I may be missing something, but how useful is a cord reel such as the one pictured with a 100-ft long extension cord?


I'd like to think that a 100-ft extension cable with a pretty good gauge (12) would act as a substitute for a 50-ft and even for a 25-ft cable. But after winding on such a cord reel, one end will be inaccessible, and so even to use it as just a 25-ft extension, I'd have to unwind the whole thing out. Is that right?

I saw suggestions online to buy a specialized reel that picks up the extension cable from its centerpoint. That would solve the problem, but it would also introduce a stress point through excessive bending. Yet another suggestion online is to avoid a reel altogether and use a piece of wood, though I'd really rather not spend half a day fabricating something like this myself.

  • 2
    The cord reels that I have used had a provision to let the inner end of the extension cord (inner in terms of the end wound up first on the reel) stick out the side at the center hole. That way the business end was always accessible no matter how much you chose to unwind. The reel pictured in your posting may not support that feature.
    – Michael Karas
    Dec 31, 2015 at 20:34
  • 1
    If you need a 100' cord, by all means buy it. Having said that, you'd probably pay about the same for 2-50' cords and have way better manageability. Harbor Fright sells cheap and cheery cord reels that probably hold a 100' for about 10 bucks that will allow one end of the cord to stick out of the bottom of the roll. Dec 31, 2015 at 20:51
  • I have a reel with built in female sockets on the reel, and a male plug that reels out. It had a warning label saying the cord must be fully extended before using to avoid overheating. I imagine your cord-on-reel would have the same issue. You're not supposed to be able to use the cord when it's partially reeled.
    – JPhi1618
    Dec 31, 2015 at 21:02
  • I have one of those reels designed to grip the cord at the center, and it is molded to not bend the cord sharply anywhere. The only downside is that I have to place the reel halfway between the outlet and the load. Dec 31, 2015 at 21:49
  • I have been told by an EE that one shouldn't use a rolled extension cord, but I'm not sure he made the jump from theory to real world. In a practical sense, unrolling the whole thing will show you if there's any damage to the cord. Dec 31, 2015 at 22:41

3 Answers 3


Those cord reels are very useful. You'll need a BIG one to hold a 100' 12 gauge though. If you leave 6" or so hanging out one of the big holes on the side, you can wrap it with the end accessible.

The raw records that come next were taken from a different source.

-- pv_equiv track=rewrite | github.com/Mei0707/video_translation | backend/main.py | find_continuous_ranges_with_same_mask
-- ===== SOURCE A (Python) =====
-- def find_continuous_ranges_with_same_mask(subtitle_frame_no_box_dict):
--     numbers = sorted(list(subtitle_frame_no_box_dict.keys()))
--     ranges = []
--     start = numbers[0]  # Initial range start value
--     for i in range(1, len(numbers)):
--         # If the current frame number is more than 1 interval from the previous frame number,
--         # the previous interval ends, record the start and end of the current interval
--         if numbers[i] - numbers[i - 1] != 1:
--             end = numbers[i - 1]  # The number is the end of the current continuous interval
--             ranges.append((start, end))
--             start = numbers[i]  # Start the next continuous interval
--         # If the current frame number is 1 interval from the previous frame number,
--         # but the subtitle box regions differ, the previous interval ends, record the start and end of the current interval
--         elif subtitle_frame_no_box_dict[numbers[i]] != subtitle_frame_no_box_dict[numbers[i - 1]]:
--             end = numbers[i - 1]  # The number is the end of the current continuous interval
--             ranges.append((start, end))
--             start = numbers[i]  # Start the next continuous interval
--     # Add the last interval
--     ranges.append((start, numbers[-1]))
--     return ranges
-- ===== SOURCE B (Python) =====
-- def find_continuous_ranges_with_same_mask(subtitle_frame_no_box_dict):
--     d = subtitle_frame_no_box_dict
--     starts = sorted(n for n in d if n - 1 not in d or d[n - 1] != d[n])
--     ends = sorted(n for n in d if n + 1 not in d or d[n + 1] != d[n])
--     return list(zip(starts, ends))
-- ===== Notes on version B (the rewrite author's own statement) =====
-- stated objective: alternative
-- what changed: Instead of A's stateful scan over adjacent pairs of the sorted keys, B classifies every key independently by two local dict lookups -- a key is a run start iff n-1 is absent or has a different mask, a run end iff n+1 is absent or has a different mask -- then sorts the starts and the ends and zips them.
import Mathlib
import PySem

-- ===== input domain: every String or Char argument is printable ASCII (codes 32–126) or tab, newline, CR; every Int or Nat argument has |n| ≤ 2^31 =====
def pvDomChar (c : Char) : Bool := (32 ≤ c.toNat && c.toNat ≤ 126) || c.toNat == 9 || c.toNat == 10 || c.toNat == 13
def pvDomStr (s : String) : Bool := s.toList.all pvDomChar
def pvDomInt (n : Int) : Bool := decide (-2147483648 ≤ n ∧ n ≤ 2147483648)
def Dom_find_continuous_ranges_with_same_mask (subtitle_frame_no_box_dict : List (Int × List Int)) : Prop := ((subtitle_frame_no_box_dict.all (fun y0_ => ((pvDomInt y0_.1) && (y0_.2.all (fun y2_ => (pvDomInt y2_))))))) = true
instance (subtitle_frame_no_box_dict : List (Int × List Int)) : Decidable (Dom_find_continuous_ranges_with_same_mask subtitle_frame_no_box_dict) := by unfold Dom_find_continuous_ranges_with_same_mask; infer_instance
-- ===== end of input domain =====

-- B classifies each key locally as a run start/end via dict membership instead of scanning adjacent sorted pairs; alternative algorithm, same cost.

-- ===== PORT A =====
-- A's "for i in range(1, len(numbers))" walking numbers[i-1], numbers[i] with state (ranges, start):
-- the obvious structural recursion over the sorted tail, carrying prev = numbers[i-1].
def pvGoA (D : PySem.Dict Int (List Int)) (ranges : List (Int × Int)) (start prev : Int) :
    List Int → List (Int × Int)
  | [] => ranges ++ [(start, prev)]          -- final ranges.append((start, numbers[-1])); prev is numbers[-1]
  | n :: rest =>
    if n - prev ≠ 1 then
      pvGoA D (ranges ++ [(start, prev)]) n n rest
    else if D.getD n [] ≠ D.getD prev [] then
      pvGoA D (ranges ++ [(start, prev)]) n n rest
    else
      pvGoA D ranges start n rest

def find_continuous_ranges_with_same_mask (subtitle_frame_no_box_dict : List (Int × List Int)) : List (Int × Int) :=
  let D : PySem.Dict Int (List Int) := PySem.Dict.ofList subtitle_frame_no_box_dict
  let numbers := PySem.List.sorted D.keys (fun x => x) false
  match numbers with
  | [] => []                                  -- Python: numbers[0] raises IndexError here (excluded by Pre_)
  | n0 :: rest => pvGoA D [] n0 n0 rest

-- ===== PORT B =====
-- n - 1 not in d or d[n - 1] != d[n]
def pvIsStart (D : PySem.Dict Int (List Int)) (n : Int) : Bool :=
  !(D.contains (n - 1)) || decide (D.getD (n - 1) [] ≠ D.getD n [])

-- n + 1 not in d or d[n + 1] != d[n]
def pvIsEnd (D : PySem.Dict Int (List Int)) (n : Int) : Bool :=
  !(D.contains (n + 1)) || decide (D.getD (n + 1) [] ≠ D.getD n [])

def find_continuous_ranges_with_same_mask_alt (subtitle_frame_no_box_dict : List (Int × List Int)) : List (Int × Int) :=
  let D : PySem.Dict Int (List Int) := PySem.Dict.ofList subtitle_frame_no_box_dict
  let starts := PySem.List.sorted (D.keys.filter (pvIsStart D)) (fun x => x) false
  let ends := PySem.List.sorted (D.keys.filter (pvIsEnd D)) (fun x => x) false
  starts.zip ends

-- ===== PRECONDITION & SPEC =====
-- Pre_ excludes only the empty dict, on which A raises IndexError at numbers[0].
def Pre_find_continuous_ranges_with_same_mask (subtitle_frame_no_box_dict : List (Int × List Int)) : Prop :=
  subtitle_frame_no_box_dict ≠ []
instance (subtitle_frame_no_box_dict : List (Int × List Int)) : Decidable (Pre_find_continuous_ranges_with_same_mask subtitle_frame_no_box_dict) := by unfold Pre_find_continuous_ranges_with_same_mask; infer_instance

def pvWitness_find_continuous_ranges_with_same_mask : (List (Int × List Int)) := [(1, [2, 3]), (2, [2, 3]), (5, [])]

def Spec_find_continuous_ranges_with_same_mask (subtitle_frame_no_box_dict : List (Int × List Int)) (out : List (Int × Int)) : Prop := out = find_continuous_ranges_with_same_mask_alt subtitle_frame_no_box_dict
instance (subtitle_frame_no_box_dict : List (Int × List Int)) (out : List (Int × Int)) : Decidable (Spec_find_continuous_ranges_with_same_mask subtitle_frame_no_box_dict out) := by unfold Spec_find_continuous_ranges_with_same_mask; infer_instance

-- ===== CLAIM (what is proved, stated in full; the proofs are below) =====
def Claim_equal_find_continuous_ranges_with_same_mask : Prop := ∀ (subtitle_frame_no_box_dict : List (Int × List Int)), Dom_find_continuous_ranges_with_same_mask subtitle_frame_no_box_dict → Pre_find_continuous_ranges_with_same_mask subtitle_frame_no_box_dict → Spec_find_continuous_ranges_with_same_mask subtitle_frame_no_box_dict (find_continuous_ranges_with_same_mask subtitle_frame_no_box_dict)

-- ===== LEMMAS AND PROOFS =====

-- the break condition between adjacent sorted keys, as A's loop tests it
def pvBrk (D : PySem.Dict Int (List Int)) (p : Int × Int) : Bool :=
  decide (p.2 - p.1 ≠ 1) || decide (D.getD p.1 [] ≠ D.getD p.2 [])

-- A's loop, started after prefix `ranges` with current range open at `start` and previous key `prev`,
-- produces the zip of (start :: break seconds) with (break firsts ++ [last key]).
theorem pvGoA_eq (D : PySem.Dict Int (List Int)) (rest : List Int) :
    ∀ (ranges : List (Int × Int)) (start prev : Int),
      pvGoA D ranges start prev rest =
        ranges ++
          (start :: (((prev :: rest).zip rest).filter (pvBrk D)).map Prod.snd).zip
            ((((prev :: rest).zip rest).filter (pvBrk D)).map Prod.fst ++
              [(prev :: rest).getLast (List.cons_ne_nil prev rest)]) := by
  induction rest with
  | nil => intro ranges start prev; simp [pvGoA]
  | cons n rest ih =>
    intro ranges start prev
    by_cases h1 : n - prev ≠ 1
    · have hb : pvBrk D (prev, n) = true := by simp [pvBrk]; omega
      simp only [pvGoA, if_pos h1, List.zip_cons_cons, List.filter_cons, hb, if_pos,
        List.map_cons, List.zip_cons_cons, List.getLast_cons (List.cons_ne_nil n rest)]
      rw [ih]
      simp
    · by_cases h2 : D.getD n [] ≠ D.getD prev []
      · have hb : pvBrk D (prev, n) = true := by
          simp only [pvBrk, Bool.or_eq_true, decide_eq_true_eq]
          exact Or.inr (fun h => h2 h.symm)
        simp only [pvGoA, if_neg h1, if_pos h2, List.zip_cons_cons, List.filter_cons, hb, if_pos,
          List.map_cons, List.getLast_cons (List.cons_ne_nil n rest)]
        rw [ih]
        simp
      · simp only [ne_eq, not_not] at h1 h2
        have hb : pvBrk D (prev, n) = false := by simp [pvBrk, h1, h2]
        rw [show pvGoA D ranges start prev (n :: rest) = pvGoA D ranges start n rest from by
              simp [pvGoA, h1, h2], ih]
        simp [hb, List.getLast_cons (List.cons_ne_nil n rest)]

-- sorting commutes with filtering when the sorted list is strictly increasing
theorem pvSortedFilter (xs : List Int) (p : Int → Bool)
    (hpw : (PySem.List.sorted xs (fun x => x) false).Pairwise (· < ·)) :
    PySem.List.sorted (xs.filter p) (fun x => x) false
      = (PySem.List.sorted xs (fun x => x) false).filter p := by
  apply PySem.List.sorted_eq_of_perm_of_pairwise_lt
  · exact (PySem.List.sorted_perm xs (fun x => x) false).filter p
  · exact hpw.filter p

-- B's local tests, on the sorted key tail after `prev`, produce exactly the break seconds / firsts.
theorem pvTail (D : PySem.Dict Int (List Int)) :
    ∀ (rest : List Int) (prev : Int),
      (∀ m : Int, D.contains m = true → m ≤ prev ∨ m ∈ rest) →
      (∀ m ∈ prev :: rest, D.contains m = true) →
      (prev :: rest).Pairwise (· < ·) →
      rest.filter (pvIsStart D) = (((prev :: rest).zip rest).filter (pvBrk D)).map Prod.snd
      ∧ (prev :: rest).filter (pvIsEnd D) =
          (((prev :: rest).zip rest).filter (pvBrk D)).map Prod.fst
            ++ [(prev :: rest).getLast (List.cons_ne_nil prev rest)] := by
  intro rest
  induction rest with
  | nil =>
    intro prev hup hin hpw
    have hc : D.contains (prev + 1) = false := by
      by_contra h
      rcases hup (prev + 1) (by simpa using h) with h' | h'
      · omega
      · simp at h'
    have hE : pvIsEnd D prev = true := by simp [pvIsEnd, hc]
    refine ⟨rfl, ?_⟩
    simp [hE]
  | cons b rest ih =>
    intro prev hup hin hpw
    have hab : prev < b := (List.pairwise_cons.mp hpw).1 b (by simp)
    have hrest : ∀ m ∈ rest, b < m := (List.pairwise_cons.mp (List.pairwise_cons.mp hpw).2).1
    -- adjacency-membership facts
    have hS : pvIsStart D b = pvBrk D (prev, b) := by
      by_cases h1 : b - prev = 1
      · have hpe : b - 1 = prev := by omega
        have hc : D.contains prev = true := hin prev (by simp)
        simp [pvIsStart, pvBrk, hpe, hc, h1]
      · have hc : D.contains (b - 1) = false := by
          by_contra h
          rcases hup (b - 1) (by simpa using h) with h' | h'
          · omega
          · rcases List.mem_cons.mp h' with h'' | h''
            · omega
            · have := hrest _ h''; omega
        simp [pvIsStart, pvBrk, hc, h1]
    have hE : pvIsEnd D prev = pvBrk D (prev, b) := by
      by_cases h1 : b - prev = 1
      · have hpe : prev + 1 = b := by omega
        have hc : D.contains b = true := hin b (by simp)
        by_cases hg : D.getD prev [] = D.getD b []
        · simp [pvIsEnd, pvBrk, hpe, hc, h1, hg]
        · simp [pvIsEnd, pvBrk, hpe, hc, h1, hg, Ne.symm hg]
      · have hc : D.contains (prev + 1) = false := by
          by_contra h
          rcases hup (prev + 1) (by simpa using h) with h' | h'
          · omega
          · rcases List.mem_cons.mp h' with h'' | h''
            · omega
            · have := hrest _ h''; omega
        simp [pvIsEnd, pvBrk, hc, h1]
    -- inductive hypothesis for prev := b
    have hup' : ∀ m : Int, D.contains m = true → m ≤ b ∨ m ∈ rest := by
      intro m hm
      rcases hup m hm with h' | h'
      · left; omega
      · rcases List.mem_cons.mp h' with h'' | h''
        · left; omega
        · right; exact h''
    have hin' : ∀ m ∈ b :: rest, D.contains m = true := fun m hm => hin m (by simp [List.mem_cons.mp hm])
    obtain ⟨ihS, ihE⟩ := ih b hup' hin' (List.pairwise_cons.mp hpw).2
    constructor
    · rw [List.filter_cons, ihS]
      cases hbk : pvBrk D (prev, b) <;>
        simp [List.zip_cons_cons, hbk, hS.trans hbk]
    · rw [List.filter_cons, ihE]
      cases hbk : pvBrk D (prev, b) <;>
        simp [List.zip_cons_cons, hbk, hE.trans hbk,
          List.getLast_cons (List.cons_ne_nil b rest)]

-- ===== VERDICT (by name: the statement is the Claim_ definition above) =====
theorem find_continuous_ranges_with_same_mask_spec : Claim_equal_find_continuous_ranges_with_same_mask := by
  intro d _ _
  show find_continuous_ranges_with_same_mask d = find_continuous_ranges_with_same_mask_alt d
  simp only [find_continuous_ranges_with_same_mask, find_continuous_ranges_with_same_mask_alt]
  set D := PySem.Dict.ofList d with hD
  have hndk : D.keys.Nodup := PySem.Dict.nodup_keys_ofList d
  have hperm := PySem.List.sorted_perm D.keys (fun x => x) false
  have hnd : (PySem.List.sorted D.keys (fun x => x) false).Nodup := hperm.nodup_iff.mpr hndk
  have hle := PySem.List.sorted_pairwise D.keys (fun x => x)
  have hpw : (PySem.List.sorted D.keys (fun x => x) false).Pairwise (· < ·) :=
    (hle.and hnd).imp (fun h => lt_of_le_of_ne h.1 h.2)
  have hmem : ∀ m : Int, D.contains m = true ↔ m ∈ PySem.List.sorted D.keys (fun x => x) false := by
    intro m
    rw [PySem.Dict.contains_iff_mem_keys, PySem.List.mem_sorted]
  rw [pvSortedFilter D.keys (pvIsStart D) hpw, pvSortedFilter D.keys (pvIsEnd D) hpw]
  cases hks : PySem.List.sorted D.keys (fun x => x) false with
  | nil => simp
  | cons n0 rest =>
    rw [hks] at hpw hmem
    have hS0 : pvIsStart D n0 = true := by
      have hc : D.contains (n0 - 1) = false := by
        by_contra h
        have := (hmem (n0 - 1)).mp (by simpa using h)
        rcases List.mem_cons.mp this with h' | h'
        · omega
        · have := (List.pairwise_cons.mp hpw).1 _ h'; omega
      simp [pvIsStart, hc]
    obtain ⟨hS, hE⟩ := pvTail D rest n0
      (fun m hm => by
        rcases List.mem_cons.mp ((hmem m).mp hm) with h' | h'
        · left; omega
        · right; exact h')
      (fun m hm => (hmem m).mpr hm) hpw
    rw [List.filter_cons, if_pos hS0, hS, hE]
    show pvGoA D [] n0 n0 rest = _
    rw [pvGoA_eq]
    simp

I wrap these with the female end on the spool, so you plug it in first and walk to where you're working. I guess it works OK either way.

They make cord reels with receptacles on the spool ...

enter image description here

and those work great except when you're working on a ladder. Sometimes the cord on the tool isn't long enough to reach this thing on the ground.

When you're working on a ladder it's nice to be able to pull some slack off either end. This is a pretty good way to go:

bucket cord storage

That's from a tip sent into Fine Homebuilding.

The Cordwiz Pro

Cordwiz Pro

does the same thing as the bucket trick, if you'd rather not do it homemade.

One other thing to get if you're shopping, a portable GFCI

portable gfci

  • Great summary. Thanks. Could you suggest a keyword for "This thing" that "does the same thing as the bucket trick, if [I]'d rather not do it homemade." so I can search for it?
    – Calaf
    Jan 1, 2016 at 22:30
  • @Calaf, I'll edit the answer - It's called the Cordwiz or Cordwiz Pro. Jan 1, 2016 at 23:06

In point of fact you are not supposed to use an extension cord without unreeling the whole thing, due to potential heat buildup. The not-a-liability-lawer approach actually pays attention to the load on the end when making that decision in practice - if running a heavy load or a continuous moderate load, don't leave it rolled up.

There are a variety of approaches to make the inner end reachable, such as clipping it to the side of the reel. If it takes you half a day to make a wood version, you are overthinking it or working remarkably slowly.

  • Well, after adding the time needed to select an appropriate router (which is necessary for this project, and I don't own one yet) and to learn to use it, it's probably going to be even more than half a day :-)
    – Calaf
    Jan 2, 2016 at 3:41

Personally, I would recommend learning how to "flip-coil". It's kinder to the cable than most of these alternatives (especially important with more expensive and more fragile wiring like sound reinforcement), it pays out without tangling, and once you learn it you'll find it useful for everything frome rope to hoses. Easier ti demonstrate than describe, but if you can't find someone to teach you it's not hard to find vids and/or diagrams on the web.